The next function uses gradient descent via a loop to try to find the best weights.

    lin_reg_grad_descent(X, y, α, fit_intercept=true, n_iter=1000)

This function uses the gradient descent algorithm to find the 
best weights (θ) 
that minimises the mean squared loss between the predictions
that the model generates and the target vector (y).

A tuple of 1D vectors representing the weights (θ)
and a history of loss at each iteration (𝐉) is returned.
function lin_reg_grad_descent(X, y, α, fit_intercept=true, n_iter=1000)
    # Initialize some useful values
    m = length(y) # number of training examples

    if fit_intercept
        # Add a constant of 1s if fit_intercept is specified
        constant = ones(m, 1)
        X = hcat(constant, X)
        X # Assume that the user added constants

    # Use the number of features to initialise the theta θ vector
    n = size(X)[2]
    θ = zeros(n)

    # Initialise the cost vector based on the number of iterations
    𝐉 = zeros(n_iter)

    for iter in range(1, stop=n_iter)
        pred = X * θ

        # Calcaluate the cost for each iter
        𝐉[iter] = mean_squared_cost(X, y, θ)
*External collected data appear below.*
-- pv_equiv track=rewrite | github.com/mcorsano/Exam_Project_IR | Wilcard.py | get_bigrams
-- ===== SOURCE A (Python) =====
-- def get_bigrams(term) :
--     bigrams = []
--     word = '$' + term + '$'
--     word = [c for c in word]
--     for i in range(len(word) - 1) :
--         bi = word[i:i+2]
--         if ( '*' not in bi) :
--             bigrams.append(''.join([str(letter) for letter in bi]))
--     return bigrams
-- ===== SOURCE B (Python) =====
-- def get_bigrams(term):
--     word = '$' + term + '$'
--     bigrams = []
--     for seg in word.split('*'):
--         for i in range(len(seg) - 1):
--             bigrams.append(seg[i:i+2])
--     return bigrams
-- ===== Notes on version B (the rewrite author's own statement) =====
-- stated objective: simpler
-- what changed: Instead of scanning every index of the padded word and testing each 2-char window for the wildcard, B splits the word on the wildcard character and emits the adjacent character pairs of each wildcard-free segment.
import Mathlib
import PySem

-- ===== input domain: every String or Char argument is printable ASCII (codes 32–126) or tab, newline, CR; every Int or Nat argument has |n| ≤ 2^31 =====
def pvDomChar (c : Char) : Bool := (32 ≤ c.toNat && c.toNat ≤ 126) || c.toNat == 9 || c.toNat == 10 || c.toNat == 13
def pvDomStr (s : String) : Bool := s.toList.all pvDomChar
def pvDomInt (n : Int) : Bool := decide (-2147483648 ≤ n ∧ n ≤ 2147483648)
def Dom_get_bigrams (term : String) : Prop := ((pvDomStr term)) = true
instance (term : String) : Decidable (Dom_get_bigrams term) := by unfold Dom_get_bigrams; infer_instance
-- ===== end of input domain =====

-- B splits the word on '*' and pairs adjacent chars per segment, instead of A's filtered sliding window; same result, proved equal.

-- ===== PORT A =====
def get_bigrams (term : String) : List String :=
  let word : List Char := '$' :: term.toList ++ ['$']   -- word = '$' + term + '$', then [c for c in word]
  (PySem.List.pyRange 0 ((word.length : Int) - 1) 1).foldl
    (fun bigrams i =>
      let bi := PySem.List.slice word (some i) (some (i + 2))
      if '*' ∉ bi then
        bigrams ++ [String.ofList (PySem.Chars.join [] (bi.map (fun letter => [letter])))]
      else bigrams)
    []

-- ===== PORT B =====
-- exact port of str.split with a one-char separator (Source B: word.split('*'))
def splitStar : List Char → List (List Char)
  | [] => [[]]
  | c :: r => if c = '*' then [] :: splitStar r else (splitStar r).modifyHead (c :: ·)

def get_bigrams_alt (term : String) : List String :=
  let word : List Char := '$' :: term.toList ++ ['$']
  (splitStar word).foldl
    (fun bigrams seg =>
      (PySem.List.pyRange 0 ((seg.length : Int) - 1) 1).foldl
        (fun bg i => bg ++ [String.ofList (PySem.List.slice seg (some i) (some (i + 2)))])
        bigrams)
    []

-- ===== PRECONDITION & SPEC =====
def Spec_get_bigrams (term : String) (out : List String) : Prop := out = get_bigrams_alt term
instance (term : String) (out : List String) : Decidable (Spec_get_bigrams term out) := by unfold Spec_get_bigrams; infer_instance

-- ===== CLAIM (what is proved, stated in full; the proofs are below) =====
def Claim_equal_get_bigrams : Prop := ∀ (term : String), Dom_get_bigrams term → Spec_get_bigrams term (get_bigrams term)

-- ===== LEMMAS AND PROOFS =====

-- all adjacent pairs of a list
def adjA : List Char → List String
  | a :: b :: r => String.ofList [a, b] :: adjA (b :: r)
  | _ => []

-- adjacent pairs not containing '*'
def adjF : List Char → List String
  | a :: b :: r => if a = '*' ∨ b = '*' then adjF (b :: r) else String.ofList [a, b] :: adjF (b :: r)
  | _ => []

theorem adjF_star (r : List Char) : adjF ('*' :: r) = adjF r := by
  cases r with
  | nil => rfl
  | cons b r' => simp [adjF]

theorem splitStar_ne_nil (w : List Char) : splitStar w ≠ [] := by
  induction w with
  | nil => simp [splitStar]
  | cons c r ih =>
    simp only [splitStar]
    split
    · simp
    · cases h : splitStar r with
      | nil => exact absurd h ih
      | cons s rest => simp

theorem aux_A : ∀ (w : List Char) (acc : List String),
    (List.range (w.length - 1)).foldl
      (fun bg k => if '*' ∉ (w.drop k).take 2 then bg ++ [String.ofList ((w.drop k).take 2)] else bg)
      acc
    = acc ++ adjF w := by
  intro w
  induction w with
  | nil => intro acc; simp [adjF]
  | cons a t ih =>
    intro acc
    cases t with
    | nil => simp [adjF]
    | cons b r =>
      have hlen : (a :: b :: r).length - 1 = ((b :: r).length - 1) + 1 := by simp
      rw [hlen, List.range_succ_eq_map, List.foldl_cons, List.foldl_map]
      have hstep : ∀ (bg : List String) (k : Nat),
          (if '*' ∉ ((a :: b :: r).drop k.succ).take 2 then
             bg ++ [String.ofList (((a :: b :: r).drop k.succ).take 2)] else bg)
          = (if '*' ∉ ((b :: r).drop k).take 2 then
             bg ++ [String.ofList (((b :: r).drop k).take 2)] else bg) := by
        intro bg k; rfl
      simp only [hstep]
      rw [ih]
      simp only [List.drop_zero]
      by_cases h : a = '*' ∨ b = '*'
      · have hni : ¬ ('*' ∉ ((a :: b :: r).take 2)) := by
          simp only [not_not]
          rcases h with h | h
          · simp [h]
          · simp [h]
        rw [if_neg hni]
        simp [adjF, h]
      · have hpos : '*' ∉ ((a :: b :: r).take 2) := by
          have h1 : a ≠ '*' := by tauto
          have h2 : b ≠ '*' := by tauto
          simp [Ne.symm h1, Ne.symm h2]
        rw [if_pos hpos]
        simp [adjF, h]

theorem aux_B : ∀ (w : List Char) (acc : List String),
    (List.range (w.length - 1)).foldl
      (fun bg k => bg ++ [String.ofList ((w.drop k).take 2)]) acc
    = acc ++ adjA w := by
  intro w
  induction w with
  | nil => intro acc; simp [adjA]
  | cons a t ih =>
    intro acc
    cases t with
    | nil => simp [adjA]
    | cons b r =>
      have hlen : (a :: b :: r).length - 1 = ((b :: r).length - 1) + 1 := by simp
      rw [hlen, List.range_succ_eq_map, List.foldl_cons, List.foldl_map]
      have hstep : ∀ (bg : List String) (k : Nat),
          bg ++ [String.ofList (((a :: b :: r).drop k.succ).take 2)]
          = bg ++ [String.ofList (((b :: r).drop k).take 2)] := by
        intro bg k; rfl
      simp only [hstep]
      rw [ih]
      simp [adjA]

-- the range/slice form of each loop reduces to the List.range/drop/take form
theorem loop_A_eq (w : List Char) :
    (PySem.List.pyRange 0 ((w.length : Int) - 1) 1).foldl
      (fun bigrams i =>
        let bi := PySem.List.slice w (some i) (some (i + 2))
        if '*' ∉ bi then
          bigrams ++ [String.ofList (PySem.Chars.join [] (bi.map (fun letter => [letter])))]
        else bigrams)
      []
    = adjF w := by
  rw [PySem.List.pyRange_one]
  have hT : (((w.length : Int) - 1) - 0).toNat = w.length - 1 := by omega
  rw [hT, List.foldl_map]
  have hstep : ∀ (bg : List String) (k : Nat),
      (fun (bigrams : List String) (i : Int) =>
        let bi := PySem.List.slice w (some i) (some (i + 2))
        if '*' ∉ bi then
          bigrams ++ [String.ofList (PySem.Chars.join [] (bi.map (fun letter => [letter])))]
        else bigrams) bg ((0 : Int) + (k : Int))
      = (if '*' ∉ (w.drop k).take 2 then bg ++ [String.ofList ((w.drop k).take 2)] else bg) := by
    intro bg k
    have hsl : PySem.List.slice w (some ((0 : Int) + (k : Int))) (some ((0 : Int) + (k : Int) + 2))
        = (w.drop k).take 2 := by
      have : (0 : Int) + (k : Int) + 2 = ((k + 2 : Nat) : Int) := by push_cast; ring
      rw [this]
      have h0 : (0 : Int) + (k : Int) = ((k : Nat) : Int) := by ring
      rw [h0, PySem.List.slice_natCast]
      have h2 : k + 2 - k = 2 := by omega
      rw [h2]
    simp only [hsl, PySem.Chars.join_nil_singletons]
  simp only [hstep]
  exact (aux_A w []).trans (by simp)

theorem inner_B_eq (seg : List Char) (acc : List String) :
    (PySem.List.pyRange 0 ((seg.length : Int) - 1) 1).foldl
      (fun bg i => bg ++ [String.ofList (PySem.List.slice seg (some i) (some (i + 2)))]) acc
    = acc ++ adjA seg := by
  rw [PySem.List.pyRange_one]
  have hT : (((seg.length : Int) - 1) - 0).toNat = seg.length - 1 := by omega
  rw [hT, List.foldl_map]
  have hstep : ∀ (bg : List String) (k : Nat),
      bg ++ [String.ofList (PySem.List.slice seg (some ((0 : Int) + (k : Int))) (some ((0 : Int) + (k : Int) + 2)))]
      = bg ++ [String.ofList ((seg.drop k).take 2)] := by
    intro bg k
    have : (0 : Int) + (k : Int) + 2 = ((k + 2 : Nat) : Int) := by push_cast; ring
    rw [this]
    have h0 : (0 : Int) + (k : Int) = ((k : Nat) : Int) := by ring
    rw [h0, PySem.List.slice_natCast]
    have h2 : k + 2 - k = 2 := by omega
    rw [h2]
  simp only [hstep]
  exact aux_B seg acc

-- the key algorithmic fact: the '*'-filtered sliding window equals per-segment pairs
theorem adjF_eq_flatMap : ∀ (n : Nat) (w : List Char), w.length ≤ n →
    adjF w = (splitStar w).flatMap adjA := by
  intro n
  induction n with
  | zero =>
    intro w hw
    have : w = [] := by cases w <;> simp_all
    subst this; rfl
  | succ n ih =>
    intro w hw
    cases w with
    | nil => rfl
    | cons c r =>
      by_cases hc : c = '*'
      · subst hc
        rw [adjF_star]
        simp only [splitStar]
        rw [ih r (by simpa using Nat.lt_succ_iff.mp (by simpa using hw))]
        simp [adjA]
      · cases r with
        | nil =>
          simp [splitStar, hc, adjF, adjA]
        | cons b r' =>
          by_cases hb : b = '*'
          · subst hb
            have h1 : adjF (c :: '*' :: r') = adjF r' := by
              rw [show adjF (c :: '*' :: r') = adjF ('*' :: r') from by simp [adjF], adjF_star]
            rw [h1]
            simp only [splitStar, if_neg hc, List.modifyHead]
            rw [ih r' (by simp at hw ⊢; omega)]
            simp [adjA]
          · have hr : adjF (b :: r') = (splitStar (b :: r')).flatMap adjA :=
              ih (b :: r') (by simpa using Nat.lt_succ_iff.mp (by simpa using hw))
            obtain ⟨s, rest, hs⟩ : ∃ s rest, splitStar (b :: r') = s :: rest := by
              cases h : splitStar (b :: r') with
              | nil => exact absurd h (splitStar_ne_nil _)
              | cons s rest => exact ⟨s, rest, rfl⟩
            have hshape : ∃ s', s = b :: s' := by
              have := hs
              simp only [splitStar, if_neg hb] at this
              cases h2 : splitStar r' with
              | nil => exact absurd h2 (splitStar_ne_nil _)
              | cons x xs =>
                rw [h2] at this
                simp only [List.modifyHead] at this
                exact ⟨x, by injection this with h _; exact h.symm⟩
            obtain ⟨s', rfl⟩ := hshape
            have hsplit : splitStar (c :: b :: r') = (c :: b :: s') :: rest := by
              show (if c = '*' then [] :: splitStar (b :: r')
                    else (splitStar (b :: r')).modifyHead (c :: ·)) = (c :: b :: s') :: rest
              rw [if_neg hc, hs]
              rfl
            rw [hsplit]
            simp only [List.flatMap_cons]
            have hA : adjF (c :: b :: r') = String.ofList [c, b] :: adjF (b :: r') := by
              simp [adjF, hc, hb]
            rw [hA, hr, hs]
            simp [adjA]

-- ===== VERDICT (by name: the statement is the Claim_ definition above) =====
theorem get_bigrams_spec : Claim_equal_get_bigrams := by
  intro term _
  unfold Spec_get_bigrams get_bigrams get_bigrams_alt
  simp only []
  rw [loop_A_eq]
  rw [adjF_eq_flatMap ('$' :: term.toList ++ ['$']).length _ le_rfl]
  have hfun : (fun (bigrams : List String) (seg : List Char) =>
      (PySem.List.pyRange 0 ((seg.length : Int) - 1) 1).foldl
        (fun bg i => bg ++ [String.ofList (PySem.List.slice seg (some i) (some (i + 2)))]) bigrams)
      = fun acc seg => acc ++ adjA seg := by
    funext acc seg
    exact inner_B_eq seg acc
  rw [hfun, PySem.List.foldl_append_eq_flatMap]
  simp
        # Update the theta θ at each iter
        θ = θ - ((α/m) * X') * (pred - y);
    return (θ, 𝐉)

This requires manual tweaking of the alpha term and the number of iterations as well as the plotting of the cost values. I know I can use an optimisation function to find the best weights automatically.

Reading around, I have come accross Optim as a library that can handle this but I can’t seem to figure out how to use it for find the best theta values. How can I replace the loop with an optimisation algorithm?

Thanks in advance. Julia rocks!